Hal: That’s crazy. How fun for anybody to be in high school and have that happen. That’s cool.
Nick: Yeah. I’m going back to high school and people are like, “Dude, [inaudible]. This is amazing.” I’m like, “What did I just do? Like what did I just start?” And the amazing thing is like there was news articles all over the world from like Africa, Europe, like you name it, but the one article headline that stood out to me the most was “NJ Teen Born with a Disability Turned It to a Positive” and that’s all I wanted. That was my goal. I was like, “Wow. People are seeing that like they’re seeing my message,” and I realized that I was onto something. So, for a year, under a year I posted a bunch of pranks, I posted a bunch of funny videos of me just being me and I gained a million followers in under a year. Yeah. So, I built this outlet on Vine and exactly what I wanted to do was to show people and that led me to getting hired by Fox International to scare the main actor of the Walking Dead in Tokyo, Japan. If you go on YouTube and you type in Norman Reedus prank or Walking Dead Prank. Norman Reedus was the guy from The Boondock Saints.
Hal: So, they flew you out to Japan to do this prank? That’s amazing.
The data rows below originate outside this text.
-- A's indexed if/else fill equals B's fill of the padded chunk (generalized over the start index)
theorem pvFill_eq_gen (pack : List (String × String × String × String)) (n : Nat) (h : pack.length ≤ n) :
    ∀ (k i : Nat) (m : PySem.Dict String (Option String)), i + k = n →
    (PySem.List.pyRange ((i : Int) + 1) ((n : Int) + 1) 1).foldl (fun m idx =>
        if idx ≤ (pack.length : Int) then
          match PySem.List.pyGet? pack (idx - 1) with
          | some (teacher, a, b, c) =>
              ((((m.insert ("teacher_" ++ PySem.Int.toStr idx) (some teacher)).insert
                  ("A" ++ PySem.Int.toStr idx) (some a)).insert
                  ("B" ++ PySem.Int.toStr idx) (some b)).insert
                  ("C" ++ PySem.Int.toStr idx) (some c))
          | none => m
        else
          ((((m.insert ("teacher_" ++ PySem.Int.toStr idx) none).insert
              ("A" ++ PySem.Int.toStr idx) none).insert
              ("B" ++ PySem.Int.toStr idx) none).insert
              ("C" ++ PySem.Int.toStr idx) none)) m
      = pvFillB ((i : Int) + 1) ((pvPadded pack n).drop i) m := by
  intro k
  induction k with
  | zero =>
    intro i m hik
    have hi : i = n := by omega
    subst hi
    rw [PySem.List.pyRange_one_eq_nil (by omega), List.drop_eq_nil_of_le (le_of_eq (pvPadded_length pack i h))]
    rfl
  | succ k ih =>
    intro i m hik
    have hilt : i < n := by omega
    have hpl : i < (pvPadded pack n).length := by rw [pvPadded_length pack n h]; omega
    rw [PySem.List.pyRange_one_cons (by exact_mod_cast (by omega : (i : Int) + 1 < (n : Int) + 1)),
        List.drop_eq_getElem_cons hpl]
    simp only [List.foldl_cons]
    by_cases hc : i < pack.length
    · have hget : PySem.List.pyGet? pack (((i : Int) + 1) - 1) = some pack[i] := by
        have : ((i : Int) + 1) - 1 = ((i : Nat) : Int) := by omega
        rw [this, PySem.List.pyGet?_natCast, List.getElem?_eq_getElem hc]
      have hpe : (pvPadded pack n)[i] = (some (pack[i].1), some (pack[i].2.1), some (pack[i].2.2.1), some (pack[i].2.2.2)) := by
        simp [pvPadded, List.length_map, hc]
      rw [if_pos (by exact_mod_cast (by omega : (i : Int) + 1 ≤ (pack.length : Int))), hget, hpe]
      show _ = pvFillB (((i:Int)+1)+1) _ _
      have : ((i : Int) + 1) + 1 = ((i + 1 : Nat) : Int) + 1 := by push_cast; ring
      rw [this, ih (i + 1) _ (by omega)]
      rfl
    · have hpe : (pvPadded pack n)[i] = ((none : Option String), (none : Option String), (none : Option String), (none : Option String)) := by
        have hlen : (pack.map (fun r => ((some r.1 : Option String), (some r.2.1 : Option String), (some r.2.2.1 : Option String), (some r.2.2.2 : Option String)))).length ≤ i := by
          simp; omega
        simp [pvPadded, List.getElem_append_right hlen]
      rw [if_neg (by omega), hpe]
      show _ = pvFillB (((i:Int)+1)+1) _ _
      have : ((i : Int) + 1) + 1 = ((i + 1 : Nat) : Int) + 1 := by push_cast; ring
      rw [this, ih (i + 1) _ (by omega)]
Nick: Yeah. I was a little senior in high school and I got paid for it, I got to bring my parents out to Japan like first-class like I felt like the man.
Hal: That’s cool.
Nick: That’s what I would always tell people is when I started focusing on others, when I started focusing on just trying to bring joy or laughter and strength in others, amazing opportunities came into my life and that’s the same thing for not only me but everyone. All of us like when we start focusing on trying to serve others, trying to do what we love but serve others at the same time, amazing opportunities come into our life. So, yeah, if you go on YouTube and you type in like “walking dead prank” like you’ll see that prank, but I got a few of that.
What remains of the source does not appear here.